> **Work instructions**
Pull every line containing "once" from the listing below.

> **Information supplied**
╭──

-- pv_equiv track=rewrite | github.com/Manitary/advent-of-code | 2022/python/day07.py | get_folder_structure
-- ===== SOURCE A (Python) =====
-- ROOT_FOLDER = 'home'
--
-- def path_level_to_string(path: list[str], level: int) -> str:
--     """Return the full path up to the given level."""
--     return f"{'/'.join(path[:level + 1])}/"
--
-- def path_to_string(path: list[str], item: str) -> str:
--     """Return the full path of an item (file or folder) inside the given path."""
--     return f"{'/'.join(path)}/{item}/"
--
-- def get_folder_structure(commands: list[str]) -> dict[str, int]:
--     """
--     Given a list of commands to traverse the filesystem,
--     return a dictionary of folder paths and their size.
--     """
--     current_path = [ROOT_FOLDER]
--     directories = {f"{ROOT_FOLDER}/": 0}
--     for command in commands:
--         match command.split():
--             case ['$', 'cd', '/']:
--                 current_path = current_path[:1]
--             case ['$', 'cd', '..']:
--                 current_path.pop()
--             case ['$', 'cd', folder_name]:
--                 if path_to_string(current_path, folder_name) in directories:
--                     current_path.append(folder_name)
--             case ['$', 'ls']:
--                 continue
--             case ['dir', folder_name]:
--                 directories[path_to_string(current_path, folder_name)] = 0
--             case [file_size, _]:
--                 for i, _ in enumerate(current_path):
--                     directories[path_level_to_string(current_path, i)] += int(file_size)
--
--     return directories
-- ===== SOURCE B (Python) =====
-- ROOT_FOLDER = 'home'
--
-- def get_folder_structure(commands: list[str]) -> dict[str, int]:
--     """
--     Same result as A, but without the per-file walk over all ancestors:
--     each file size is added once to the pending total of the deepest folder,
--     and a folder's pending total is propagated to its parent exactly once,
--     when the folder is left (plus one final flush at the end).
--     """
--     current_path = [ROOT_FOLDER]
--     pending = [0]  # pending[i] = size gathered for current_path[:i+1], not yet in directories
--     directories = {f"{ROOT_FOLDER}/": 0}
--
--     def close_top():
--         size = pending.pop()
--         if size:
--             directories[f"{'/'.join(current_path)}/"] += size
--         current_path.pop()
--         if pending:
--             pending[-1] += size
--
--     for command in commands:
--         match command.split():
--             case ['$', 'cd', '/']:
--                 while len(pending) > 1:
--                     close_top()
--             case ['$', 'cd', '..']:
--                 close_top()
--             case ['$', 'cd', folder_name]:
--                 if f"{'/'.join(current_path)}/{folder_name}/" in directories:
--                     current_path.append(folder_name)
--                     pending.append(0)
--             case ['$', 'ls']:
--                 continue
--             case ['dir', folder_name]:
--                 directories[f"{'/'.join(current_path)}/{folder_name}/"] = 0
--             case [file_size, _]:
--                 if pending:
--                     pending[-1] += int(file_size)
--     while pending:
--         close_top()
--     return directories
-- ===== Notes on version B (the rewrite author's own statement) =====
-- stated objective: alternative
-- what changed: A walks every ancestor directory per file line, re-joining each ancestor path string from scratch; B keeps a stack of pending sizes parallel to the current path, adds each file size once to the deepest folder's pending total, and propagates it to the parent exactly once when the folder is left (plus one final flush), removing the per-file inner loop entirely.
import Mathlib
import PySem
-- pv_equiv track=rewrite | github.com/GerardoRopero/AFD_QUIZ_24-02 | main.py | afd
-- ===== SOURCE A (Python) =====
-- def afd(cadena):
--     estado = "q0"
--
--     for c in cadena:
--         if estado == "q0":
--             if c == "+":
--                 estado = "q1"
--             elif c.isupper():
--                 estado = "q3"
--             else:
--                 return "NO ACEPTA"
--
--         elif estado == "q1":
--             if c == "+":
--                 estado = "q2"
--             else:
--                 return "NO ACEPTA"
--
--         elif estado == "q2":
--             return "NO ACEPTA"
--
--         elif estado == "q3":
--             if c.islower() or c.isdigit():
--                 estado = "q4"
--             else:
--                 return "NO ACEPTA"
--
--         elif estado == "q4":
--             if c.islower() or c.isdigit():
--                 estado = "q4"
--             else:
--                 return "NO ACEPTA"
--
--     # Estados finales
--     if estado == "q1":
--         return "SUMA"
--     elif estado == "q2":
--         return "INCR"
--     elif estado == "q3" or estado == "q4":
--         return "ID"
--     else:
--         return "NO ACEPTA"
-- ===== SOURCE B (Python) =====
-- def afd(cadena):
--     if cadena == "+":
--         return "SUMA"
--     if cadena == "++":
--         return "INCR"
--     if cadena and cadena[0].isupper() and all(ch.islower() or ch.isdigit() for ch in cadena[1:]):
--         return "ID"
--     return "NO ACEPTA"
-- ===== Notes on version B (the rewrite author's own statement) =====
-- stated objective: simpler
-- what changed: Replaces the explicit five-state DFA loop with a direct shape classification: two literal comparisons for '+'/'++' and a single 'first char uppercase, rest lowercase-or-digit' test for ID.
import Mathlib
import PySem

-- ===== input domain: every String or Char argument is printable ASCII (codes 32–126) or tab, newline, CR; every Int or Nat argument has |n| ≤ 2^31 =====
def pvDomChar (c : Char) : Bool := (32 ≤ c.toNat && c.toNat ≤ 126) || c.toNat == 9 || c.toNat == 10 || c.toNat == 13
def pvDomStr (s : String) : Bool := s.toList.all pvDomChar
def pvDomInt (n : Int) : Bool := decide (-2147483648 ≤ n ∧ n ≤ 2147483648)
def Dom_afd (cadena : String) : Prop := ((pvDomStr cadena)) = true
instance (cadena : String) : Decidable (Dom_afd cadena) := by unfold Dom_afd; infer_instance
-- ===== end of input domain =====

-- B replaces A's five-state DFA loop with a direct shape classification (simpler).

-- ===== PORT A =====
-- literal transliteration of A's for-loop: the loop body becomes structural
-- recursion over the remaining characters carrying the state string `estado`;
-- the empty-list case is the post-loop "Estados finales" chain.
def afdLoop (estado : String) (cs : List Char) : String :=
  match cs with
  | [] =>
    if estado = "q1" then "SUMA"
    else if estado = "q2" then "INCR"
    else if estado = "q3" ∨ estado = "q4" then "ID"
    else "NO ACEPTA"
  | c :: rest =>
    if estado = "q0" then
      if c = '+' then afdLoop "q1" rest
      else if PySem.Chars.isupper c then afdLoop "q3" rest
      else "NO ACEPTA"
    else if estado = "q1" then
      if c = '+' then afdLoop "q2" rest
      else "NO ACEPTA"
    else if estado = "q2" then "NO ACEPTA"
    else if estado = "q3" then
      if PySem.Chars.islower c || PySem.Chars.isdigit c then afdLoop "q4" rest
      else "NO ACEPTA"
    else if estado = "q4" then
      if PySem.Chars.islower c || PySem.Chars.isdigit c then afdLoop "q4" rest
      else "NO ACEPTA"
    else afdLoop estado rest  -- no branch matched: Python's for-loop just advances

def afd (cadena : String) : String := afdLoop "q0" cadena.toList

-- ===== PORT B =====
def afd_alt (cadena : String) : String :=
  if cadena = "+" then "SUMA"
  else if cadena = "++" then "INCR"
  else
    match cadena.toList with          -- `cadena and cadena[0] … cadena[1:]`
    | [] => "NO ACEPTA"
    | c :: rest =>
      if PySem.Chars.isupper c
          && rest.all (fun ch => PySem.Chars.islower ch || PySem.Chars.isdigit ch)
      then "ID" else "NO ACEPTA"

-- ===== PRECONDITION & SPEC =====
def Spec_afd (cadena : String) (out : String) : Prop := out = afd_alt cadena
instance (cadena : String) (out : String) : Decidable (Spec_afd cadena out) := by unfold Spec_afd; infer_instance

-- ===== CLAIM (what is proved, stated in full; the proofs are below) =====
def Claim_equal_afd : Prop := ∀ (cadena : String), Dom_afd cadena → Spec_afd cadena (afd cadena)

-- ===== LEMMAS AND PROOFS =====

-- in state q4 the loop accepts exactly the lower-or-digit strings
theorem afdLoop_q4 (cs : List Char) :
    afdLoop "q4" cs =
      if cs.all (fun ch => PySem.Chars.islower ch || PySem.Chars.isdigit ch)
      then "ID" else "NO ACEPTA" := by
  induction cs with
  | nil => simp [afdLoop]
  | cons c rest ih =>
    simp only [afdLoop, List.all_cons]
    by_cases h : (PySem.Chars.islower c || PySem.Chars.isdigit c) = true
    · simp [h, ih]
    · simp [h]

-- state q3 behaves like q4
theorem afdLoop_q3 (cs : List Char) :
    afdLoop "q3" cs =
      if cs.all (fun ch => PySem.Chars.islower ch || PySem.Chars.isdigit ch)
      then "ID" else "NO ACEPTA" := by
  cases cs with
  | nil => simp [afdLoop]
  | cons c rest =>
    simp only [afdLoop, List.all_cons]
    by_cases h : (PySem.Chars.islower c || PySem.Chars.isdigit c) = true
    · simp [h, afdLoop_q4]
    · simp [h]

theorem str_eq_iff_toList (s t : String) : s = t ↔ s.toList = t.toList :=
  String.toList_inj.symm

-- ===== VERDICT (by name: the statement is the Claim_ definition above) =====
theorem afd_spec : Claim_equal_afd := by
  intro cadena _
  show afd cadena = afd_alt cadena
  unfold afd afd_alt
  simp only [str_eq_iff_toList cadena "+", str_eq_iff_toList cadena "++"]
  cases h : cadena.toList with
  | nil => simp [afdLoop]
  | cons c rest =>
    by_cases hc : c = '+'
    · subst hc
      cases rest with
      | nil => simp [afdLoop]
      | cons c2 rest2 =>
        by_cases hc2 : c2 = '+'
        · subst hc2
          cases rest2 with
          | nil => simp [afdLoop]
          | cons c3 rest3 =>
            have hup : PySem.Chars.isupper '+' = false := by decide
            simp [afdLoop, hup]
        · have : PySem.Chars.isupper '+' = false := by decide
          simp [afdLoop, hc2, this]
    · by_cases hu : PySem.Chars.isupper c = true
      · simp only [afdLoop, hc, if_false, hu, if_true]
        rw [afdLoop_q3]
        have h2 : ¬ (c :: rest = ['+']) := by simp [hc]
        have h3 : ¬ (c :: rest = ['+', '+']) := by simp [hc]
        simp only [show ("+" : String).toList = ['+'] from rfl,
          show ("++" : String).toList = ['+', '+'] from rfl, h2, h3,
          if_false, Bool.true_and]
      · have h2 : ¬ (c :: rest = ['+']) := by simp [hc]
        have h3 : ¬ (c :: rest = ['+', '+']) := by simp [hc]
        simp [afdLoop, hc, hu,
          show ("+" : String).toList = ['+'] from rfl,
          show ("++" : String).toList = ['+', '+'] from rfl, h2, h3]
theorem pvHeappop_ok (h : List Int) (hh : pvIsHeap h) :
    pvIsHeap (pvHeappopHeap h) ∧ (pvHeappopHeap h).Perm h.tail := by
  rcases List.eq_nil_or_concat h with rfl | ⟨rest, last, rfl⟩
  · simp [pvHeappopHeap, pvIsHeap]
  · simp only [List.concat_eq_append] at hh ⊢
    have hdrop : (rest ++ [last]).dropLast = rest := by simp
    have hlastv : (rest ++ [last]).getLast?.getD 0 = last := by simp
    simp only [pvHeappopHeap, hdrop, hlastv]
    have happ : ∀ j, j < rest.length →
        (rest ++ [last]).getD j 0 = rest.getD j 0 := by
      intro j hj
      rw [List.getD_append _ _ _ _ hj]
    have hrest : pvIsHeap rest := by
      intro i hi hilen
      rw [← happ i hilen, ← happ _ (by omega)]
      exact hh i hi (by simp; omega)
    rcases rest with _ | ⟨r0, rt⟩
    · simp [pvIsHeap]
    · rw [if_neg (by simp)]
      have hset : ((r0 :: rt).set 0 last) = last :: rt := rfl
      rw [hset]
      have ok := pvSiftup_ok ((last :: rt).length + 1) (last :: rt) 0 last
        (by omega) (by simp)
        (by
          intro i hi hilen hip hipar
          have h1 : (last :: rt).getD i 0 = (r0 :: rt).getD i 0 := by
            cases i with
            | zero => omega
            | succ n => rfl
          have h2 : (last :: rt).getD ((i - 1) / 2) 0 = (r0 :: rt).getD ((i - 1) / 2) 0 := by
            rcases Nat.eq_zero_or_pos ((i - 1) / 2) with hz | hz
            · omega
            · rcases Nat.exists_eq_add_of_lt hz with ⟨k, hk⟩
              rw [show (i - 1) / 2 = k + 1 by omega]
              rfl
          rw [h1, h2]
          exact hrest i hi (by simpa using hilen))
        (by intro j hj hjlen hjpar h0; omega)
      refine ⟨ok.1, (ok.2.trans ?_)⟩
      rw [show (last :: rt).set 0 last = last :: rt from rfl]
      simp only [List.cons_append, List.tail_cons]
      exact (List.perm_append_singleton last rt).symm

theorem pvInsort_perm (x : Int) (s : List Int) : (pvInsort x s).Perm (x :: s) := by
  induction s with
  | nil => exact List.Perm.refl _
  | cons y ys ih =>
    rw [pvInsort]
    split_ifs with hyx
    · exact (ih.cons y).trans (List.Perm.swap x y ys)
    · exact List.Perm.refl _

theorem pvInsort_sorted (x : Int) (s : List Int) (hs : s.Sorted (· ≤ ·)) :
    (pvInsort x s).Sorted (· ≤ ·) := by
  induction s with
  | nil => simp [pvInsort, List.sorted_singleton]
  | cons y ys ih =>
    rw [pvInsort]
    rw [List.sorted_cons] at hs
    split_ifs with hyx
    · rw [List.sorted_cons]
      refine ⟨?_, ih hs.2⟩
      intro b hb
      rcases List.mem_cons.mp ((pvInsort_perm x ys).mem_iff.mp hb) with h | h
      · exact h ▸ hyx
      · exact hs.1 b h
    · rw [List.sorted_cons]
      refine ⟨?_, List.sorted_cons.mpr hs⟩
      intro b hb
      have hxy : x ≤ y := le_of_lt (lt_of_not_ge hyx)
      rcases List.mem_cons.mp hb with h | h
      · exact h ▸ hxy
      · exact hxy.trans (hs.1 b h)

theorem head_eq (h s : List Int) (hh : pvIsHeap h) (hp : h.Perm s)
    (hs : s.Sorted (· ≤ ·)) (hne : h ≠ []) : h.getD 0 0 = s.getD 0 0 := by
  rcases h with _ | ⟨h0, ht⟩
  · exact absurd rfl hne
  rcases s with _ | ⟨s0, st⟩
  · exact absurd hp.length_eq (by simp)
  simp only [List.getD_cons_zero]
  have hmem : s0 ∈ h0 :: ht := hp.mem_iff.mpr List.mem_cons_self
  rcases List.mem_iff_getElem.mp hmem with ⟨i, hilen, hieq⟩
  have h1 : h0 ≤ s0 := by
    have := pvRoot_min _ hh i hilen
    rwa [List.getD_cons_zero, List.getD_eq_getElem _ _ hilen, hieq] at this
  have hmem2 : h0 ∈ s0 :: st := hp.mem_iff.mp List.mem_cons_self
  have h2 : s0 ≤ h0 := by
    rcases List.mem_cons.mp hmem2 with h | h
    · exact le_of_eq h.symm
    · exact (List.sorted_cons.mp hs).1 h0 h
  exact le_antisymm h1 h2
lemma main_eq : ∀ l : List Char, PreL l → pvF l = scanB l := by
  intro l
  induction l using scanB.induct with
  | case1 =>
    intro _
    simp [pvF, rep1, scanB]
  | case2 c t h ih =>
    intro hpre
    obtain ⟨r, hr⟩ := List.isPrefixOf_iff_prefix.mp h
    injection hr with hc ht
    subst hc; subst ht
    simp only [List.append_eq, List.cons_append, List.nil_append, List.drop_succ_cons, List.drop_zero] at ih ⊢
    have ihr := ih (PreL_suffix hpre ⟨['V','I','I','I','I'], rfl⟩)
    simp only [pvF] at ihr ⊢
    simp only [rep1_match1, p2_IX, push3_I, push3_X, push4_I, scanB_eq1]
    have hno4 : ¬ (['X','X','X','X'] <+: ('X' :: rep1 ['L','X','X','X','X'] ['X','C'] (rep1 ['I','I','I','I'] ['I','V'] (rep1 ['V','I','I','I','I'] ['I','X'] (r))))) := by
      intro hp
      have h3 : ['X','X','X'] <+: rep1 ['L','X','X','X','X'] ['X','C'] (rep1 ['I','I','I','I'] ['I','V'] (rep1 ['V','I','I','I','I'] ['I','X'] (r))) := (List.cons_prefix_cons.mp hp).2
      rcases runP2 ['L','X','X','X','X'] 'X' 'C' (by decide) _ 3 h3 with hrun | ⟨j, hj, hpat⟩
      · have h1 := transfer2 (by decide) (List.suffix_refl _) hrun
        exact hpre ['V','I','I','I','I','X','X','X'] (by simp [pvForbidden]) (pvInf ['V','I','I','I','I'] h1)
      · obtain rfl : j = 2 := by omega
        have h1 := transfer2 (by decide) (List.suffix_refl _) hpat
        exact hpre ['V','I','I','I','I','X','X','L','X','X','X','X'] (by simp [pvForbidden]) (pvInf ['V','I','I','I','I'] h1)
    rw [rep1_not_pre _ _ _ _ hno4]
    simp only [push5_I, push5_X, push6_I, push6_X]
    rw [ihr]
  | case3 c t h1 h ih =>
    intro hpre
    obtain ⟨r, hr⟩ := List.isPrefixOf_iff_prefix.mp h
    injection hr with hc ht
    subst hc; subst ht
    simp only [List.append_eq, List.cons_append, List.nil_append, List.drop_succ_cons, List.drop_zero] at ih ⊢
    have ihr := ih (PreL_suffix hpre ⟨['I','I','I','I'], rfl⟩)
    simp only [pvF] at ihr ⊢
    simp only [push1_I, rep1_match2, push3_I, push3_V, push4_I, push4_V, push5_I, push5_V,
      push6_I, push6_V, scanB_eq2]
    rw [ihr]
  | case4 c t h1 h2 h ih =>
    intro hpre
    obtain ⟨r, hr⟩ := List.isPrefixOf_iff_prefix.mp h
    injection hr with hc ht
    subst hc; subst ht
    simp only [List.append_eq, List.cons_append, List.nil_append, List.drop_succ_cons, List.drop_zero] at ih ⊢
    have ihr := ih (PreL_suffix hpre ⟨['L','X','X','X','X'], rfl⟩)
    simp only [pvF] at ihr ⊢
    simp only [push1_L, push1_X, push2_L, push2_X, rep1_match3, p4_XC, push5_X, push5_C,
      push6_X, scanB_eq3]
    have hno6 : ¬ (['C','C','C','C'] <+: ('C' :: rep1 ['D','C','C','C','C'] ['C','M'] (rep1 ['X','X','X','X'] ['X','L'] (rep1 ['L','X','X','X','X'] ['X','C'] (rep1 ['I','I','I','I'] ['I','V'] (rep1 ['V','I','I','I','I'] ['I','X'] (r))))))) := by
      intro hp
      have h3 : ['C','C','C'] <+: rep1 ['D','C','C','C','C'] ['C','M'] (rep1 ['X','X','X','X'] ['X','L'] (rep1 ['L','X','X','X','X'] ['X','C'] (rep1 ['I','I','I','I'] ['I','V'] (rep1 ['V','I','I','I','I'] ['I','X'] (r))))) := (List.cons_prefix_cons.mp hp).2
      rcases runP2 ['D','C','C','C','C'] 'C' 'M' (by decide) _ 3 h3 with hrun | ⟨j, hj, hpat⟩
      · have hx := transfer4 (by decide) (by decide) (List.suffix_refl _) hrun
        exact hpre ['L','X','X','X','X','C','C','C'] (by simp [pvForbidden]) (pvInf ['L','X','X','X','X'] hx)
      · obtain rfl : j = 2 := by omega
        have hx := transfer4 (by decide) (by decide) (List.suffix_refl _) hpat
        exact hpre ['L','X','X','X','X','C','C','D','C','C','C','C'] (by simp [pvForbidden]) (pvInf ['L','X','X','X','X'] hx)
    rw [rep1_not_pre _ _ _ _ hno6]
    rw [ihr]
  | case5 c t h1 h2 h3 h ih =>
    intro hpre
    obtain ⟨r, hr⟩ := List.isPrefixOf_iff_prefix.mp h
    injection hr with hc ht
    subst hc; subst ht
    simp only [List.append_eq, List.cons_append, List.nil_append, List.drop_succ_cons, List.drop_zero] at ih ⊢
    have ihr := ih (PreL_suffix hpre ⟨['X','X','X','X'], rfl⟩)
    simp only [pvF] at ihr ⊢
    simp only [push1_X, push2_X, push3_X, rep1_match4, push5_X, push5_L, push6_X, push6_L, scanB_eq4]
    rw [ihr]
  | case6 c t h1 h2 h3 h4 h ih =>
    intro hpre
    obtain ⟨r, hr⟩ := List.isPrefixOf_iff_prefix.mp h
    injection hr with hc ht
    subst hc; subst ht
    simp only [List.append_eq, List.cons_append, List.nil_append, List.drop_succ_cons, List.drop_zero] at ih ⊢
    have ihr := ih (PreL_suffix hpre ⟨['D','C','C','C','C'], rfl⟩)
    simp only [pvF] at ihr ⊢
    simp only [push1_D, push1_C, push2_D, push2_C, push3_D, push3_C, push4_D, push4_C,
      rep1_match5, p6_CM, scanB_eq5]
    rw [ihr]
  | case7 c t h1 h2 h3 h4 h5 h ih =>
    intro hpre
    obtain ⟨r, hr⟩ := List.isPrefixOf_iff_prefix.mp h
    injection hr with hc ht
    subst hc; subst ht
    simp only [List.append_eq, List.cons_append, List.nil_append, List.drop_succ_cons, List.drop_zero] at ih ⊢
    have ihr := ih (PreL_suffix hpre ⟨['C','C','C','C'], rfl⟩)
    simp only [pvF] at ihr ⊢
    simp only [push1_C, push2_C, push3_C, push4_C, push5_C, rep1_match6, scanB_eq6]
    rw [ihr]
  | case8 c t hn1 hn2 hn3 hn4 hn5 hn6 ih =>
    intro hpre
    have k1 : ¬ (['V','I','I','I','I'] <+: (c :: t)) := fun hp => hn1 (List.isPrefixOf_iff_prefix.mpr hp)
    have k2 : ¬ (['I','I','I','I'] <+: (c :: t)) := fun hp => hn2 (List.isPrefixOf_iff_prefix.mpr hp)
    have k3 : ¬ (['L','X','X','X','X'] <+: (c :: t)) := fun hp => hn3 (List.isPrefixOf_iff_prefix.mpr hp)
    have k4 : ¬ (['X','X','X','X'] <+: (c :: t)) := fun hp => hn4 (List.isPrefixOf_iff_prefix.mpr hp)
    have k5 : ¬ (['D','C','C','C','C'] <+: (c :: t)) := fun hp => hn5 (List.isPrefixOf_iff_prefix.mpr hp)
    have k6 : ¬ (['C','C','C','C'] <+: (c :: t)) := fun hp => hn6 (List.isPrefixOf_iff_prefix.mpr hp)
    simp only [pvF]
    rw [rep1_not_pre _ _ _ _ k1]
    have m2 : ¬ (['I','I','I','I'] <+: (c :: rep1 ['V','I','I','I','I'] ['I','X'] (t))) := by
      intro hp
      obtain ⟨hc, hq⟩ := List.cons_prefix_cons.mp hp
      rcases runP2 ['V','I','I','I','I'] 'I' 'X' (by decide) _ 3 hq with hrun | ⟨j, hj, hpat⟩
      · exact k2 (by rw [← hc]; exact List.cons_prefix_cons.mpr ⟨rfl, hrun⟩)
      · obtain rfl : j = 2 := by omega
        apply hpre ['I','I','I','V','I','I','I','I'] (by simp [pvForbidden])
        exact (show (['I','I','I','V','I','I','I','I'] : List Char) <+: (c :: t) by
          rw [← hc]; exact List.cons_prefix_cons.mpr ⟨rfl, hpat⟩).isInfix
    rw [rep1_not_pre _ _ _ _ m2]
    have m3 : ¬ (['L','X','X','X','X'] <+: (c :: rep1 ['I','I','I','I'] ['I','V'] (rep1 ['V','I','I','I','I'] ['I','X'] (t)))) := by
      intro hp
      obtain ⟨hc, hq⟩ := List.cons_prefix_cons.mp hp
      have hx := transfer2 (by decide) (List.suffix_refl _) hq
      exact k3 (by rw [← hc]; exact List.cons_prefix_cons.mpr ⟨rfl, hx⟩)
    rw [rep1_not_pre _ _ _ _ m3]
    have m4 : ¬ (['X','X','X','X'] <+: (c :: rep1 ['L','X','X','X','X'] ['X','C'] (rep1 ['I','I','I','I'] ['I','V'] (rep1 ['V','I','I','I','I'] ['I','X'] (t))))) := by
      intro hp
      obtain ⟨hc, hq⟩ := List.cons_prefix_cons.mp hp
      rcases runP2 ['L','X','X','X','X'] 'X' 'C' (by decide) _ 3 hq with hrun | ⟨j, hj, hpat⟩
      · have hx := transfer2 (by decide) (List.suffix_refl _) hrun
        exact k4 (by rw [← hc]; exact List.cons_prefix_cons.mpr ⟨rfl, hx⟩)
      · obtain rfl : j = 2 := by omega
        have hx := transfer2 (by decide) (List.suffix_refl _) hpat
        apply hpre ['X','X','X','L','X','X','X','X'] (by simp [pvForbidden])
        exact (show (['X','X','X','L','X','X','X','X'] : List Char) <+: (c :: t) by
          rw [← hc]; exact List.cons_prefix_cons.mpr ⟨rfl, hx⟩).isInfix
    rw [rep1_not_pre _ _ _ _ m4]
    have m5 : ¬ (['D','C','C','C','C'] <+: (c :: rep1 ['X','X','X','X'] ['X','L'] (rep1 ['L','X','X','X','X'] ['X','C'] (rep1 ['I','I','I','I'] ['I','V'] (rep1 ['V','I','I','I','I'] ['I','X'] (t)))))) := by
      intro hp
      obtain ⟨hc, hq⟩ := List.cons_prefix_cons.mp hp
      have hx := transfer4 (by decide) (by decide) (List.suffix_refl _) hq
      exact k5 (by rw [← hc]; exact List.cons_prefix_cons.mpr ⟨rfl, hx⟩)
    rw [rep1_not_pre _ _ _ _ m5]
    have m6 : ¬ (['C','C','C','C'] <+: (c :: rep1 ['D','C','C','C','C'] ['C','M'] (rep1 ['X','X','X','X'] ['X','L'] (rep1 ['L','X','X','X','X'] ['X','C'] (rep1 ['I','I','I','I'] ['I','V'] (rep1 ['V','I','I','I','I'] ['I','X'] (t))))))) := by
      intro hp
      obtain ⟨hc, hq⟩ := List.cons_prefix_cons.mp hp
      rcases runP2 ['D','C','C','C','C'] 'C' 'M' (by decide) _ 3 hq with hrun | ⟨j, hj, hpat⟩
      · have hx := transfer4 (by decide) (by decide) (List.suffix_refl _) hrun
        exact k6 (by rw [← hc]; exact List.cons_prefix_cons.mpr ⟨rfl, hx⟩)
      · obtain rfl : j = 2 := by omega
        have hx := transfer4 (by decide) (by decide) (List.suffix_refl _) hpat
        apply hpre ['C','C','C','D','C','C','C','C'] (by simp [pvForbidden])
        exact (show (['C','C','C','D','C','C','C','C'] : List Char) <+: (c :: t) by
          rw [← hc]; exact List.cons_prefix_cons.mpr ⟨rfl, hx⟩).isInfix
    rw [rep1_not_pre _ _ _ _ m6]
    rw [scanB_cons c t hn1 hn2 hn3 hn4 hn5 hn6]
    have ihr := ih (PreL_suffix hpre ⟨[c], rfl⟩)
    simp only [pvF] at ihr
    rw [ihr]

╰──

> **Result**
--     each file size is added once to the pending total of the deepest folder,
--     and a folder's pending total is propagated to its parent exactly once,
-- what changed: A walks every ancestor directory per file line, re-joining each ancestor path string from scratch; B keeps a stack of pending sizes parallel to the current path, adds each file size once to the deepest folder's pending total, and propagates it to the parent exactly once when the folder is left (plus one final flush), removing the per-file inner loop entirely.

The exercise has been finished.